Have you considered packaging your project as a Home Assistant Add-on/App? It would basically just be a lightweight Docker container running a web server to host your HTML file. Alternatively, an even simpler approach would be to just drop your HTML file into the HA www folder and set it up as a Custom Panel. Both ways would allow others in the community to easily install and use your dashboard directly within HA.

One quick tip regarding the Three.js and 3d-force-graph libraries: I’d highly recommend hosting those files locally rather than pulling them from a CDN. With a CDN, your local dashboard suddenly relies on an active internet connection, and there’s always the aspect of third-party tracking. Keeping it fully local is usually the way to go for HA.

By the way, regarding the CORS issue you mentioned with the REST API – you could have easily solved that by adding your full NAS origin URL (including schema and port) to the cors_allowed_origins list in your HA configuration.yaml. But honestly, switching to WebSockets was definitely the right move anyway. Getting live state pushes is generally more efficient and responsive than polling the REST API.
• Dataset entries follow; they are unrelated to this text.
theorem pvPrio1_pred (sp suffix p : String) (h : pvPrio sp suffix p = some 1) :
    PySem.Str.endswith p "species_stats.csv" = true := by
  simp only [pvPrio] at h; split_ifs at h <;> simp_all

theorem pvPred2_prio (sp suffix p : String)
    (h : PySem.Str.endswith (PySem.Str.lower p) suffix = true) :
    ∃ t ≤ 2, pvPrio sp suffix p = some t := by
  simp only [pvPrio]; split_ifs <;> simp_all

theorem pvPrio2_pred (sp suffix p : String) (h : pvPrio sp suffix p = some 2) :
    PySem.Str.endswith (PySem.Str.lower p) suffix = true := by
  simp only [pvPrio] at h; split_ifs at h <;> simp_all

theorem pvPred3_prio (sp suffix p : String)
    (h : (PySem.Str.isIn "web_download" (PySem.Str.lower (PySem.Str.replace p "\\" "/")) &&
          PySem.Str.endswith (PySem.Str.lower (PySem.Str.replace p "\\" "/")) ".zip" &&
          PySem.Str.isIn sp (PySem.Str.lower (PySem.Str.replace p "\\" "/")) &&
          (PySem.Str.isIn "species" (PySem.Str.lower (PySem.Str.replace p "\\" "/")) &&
           !PySem.Str.isIn "regional" (PySem.Str.lower (PySem.Str.replace p "\\" "/")))) = true) :
    ∃ t ≤ 3, pvPrio sp suffix p = some t := by
  simp only [pvPrio]; split_ifs <;> simp_all

theorem pvPrio3_pred (sp suffix p : String) (h : pvPrio sp suffix p = some 3) :
    (PySem.Str.isIn "web_download" (PySem.Str.lower (PySem.Str.replace p "\\" "/")) &&
     PySem.Str.endswith (PySem.Str.lower (PySem.Str.replace p "\\" "/")) ".zip" &&
     PySem.Str.isIn sp (PySem.Str.lower (PySem.Str.replace p "\\" "/")) &&
     (PySem.Str.isIn "species" (PySem.Str.lower (PySem.Str.replace p "\\" "/")) &&
      !PySem.Str.isIn "regional" (PySem.Str.lower (PySem.Str.replace p "\\" "/")))) = true := by
  simp only [pvPrio] at h; split_ifs at h <;> simp_all

theorem pvPred4_prio (sp suffix p : String)
    (h : (PySem.Str.endswith (PySem.Str.lower p) ".zip" &&
          PySem.Str.isIn "ebird-trends" (PySem.Str.lower p) &&
          PySem.Str.isIn "species" (PySem.Str.lower p)) = true) :
    ∃ t ≤ 4, pvPrio sp suffix p = some t := by
  simp only [pvPrio]; split_ifs <;> simp_all

theorem pvPrio4_pred (sp suffix p : String) (h : pvPrio sp suffix p = some 4) :
    (PySem.Str.endswith (PySem.Str.lower p) ".zip" &&
     PySem.Str.isIn "ebird-trends" (PySem.Str.lower p) &&
     PySem.Str.isIn "species" (PySem.Str.lower p)) = true := by
  simp only [pvPrio] at h; split_ifs at h <;> simp_all

theorem pvPred5_prio (sp suffix p : String)
    (h : (PySem.Str.endswith (PySem.Str.lower p) ".zip" &&
          PySem.Str.isIn "species" (PySem.Str.lower p) &&
          !PySem.Str.isIn "regional" (PySem.Str.lower p)) = true) :
    ∃ t ≤ 5, pvPrio sp suffix p = some t := by
  simp only [pvPrio]; split_ifs <;> simp_all

theorem pvPrio5_pred (sp suffix p : String) (h : pvPrio sp suffix p = some 5) :
    (PySem.Str.endswith (PySem.Str.lower p) ".zip" &&
     PySem.Str.isIn "species" (PySem.Str.lower p) &&
     !PySem.Str.isIn "regional" (PySem.Str.lower p)) = true := by
  simp only [pvPrio] at h; split_ifs at h <;> simp_all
Regarding your question about automatically mapping device locations based on Zigbee or Wi-Fi signal strength (RSSI): Unfortunately, that’s not really going to work in practice. The main issue indoors is “multipath propagation” – radio waves constantly bounce off walls, furniture, and people. Because of this, a device two meters away behind a cabinet will often have a worse signal than a device eight meters down the hall with a clear line of sight. RSSI just isn’t a reliable measuring tape for physical distance, and without true directional data, the calculated positions would likely be unstable and drift over time.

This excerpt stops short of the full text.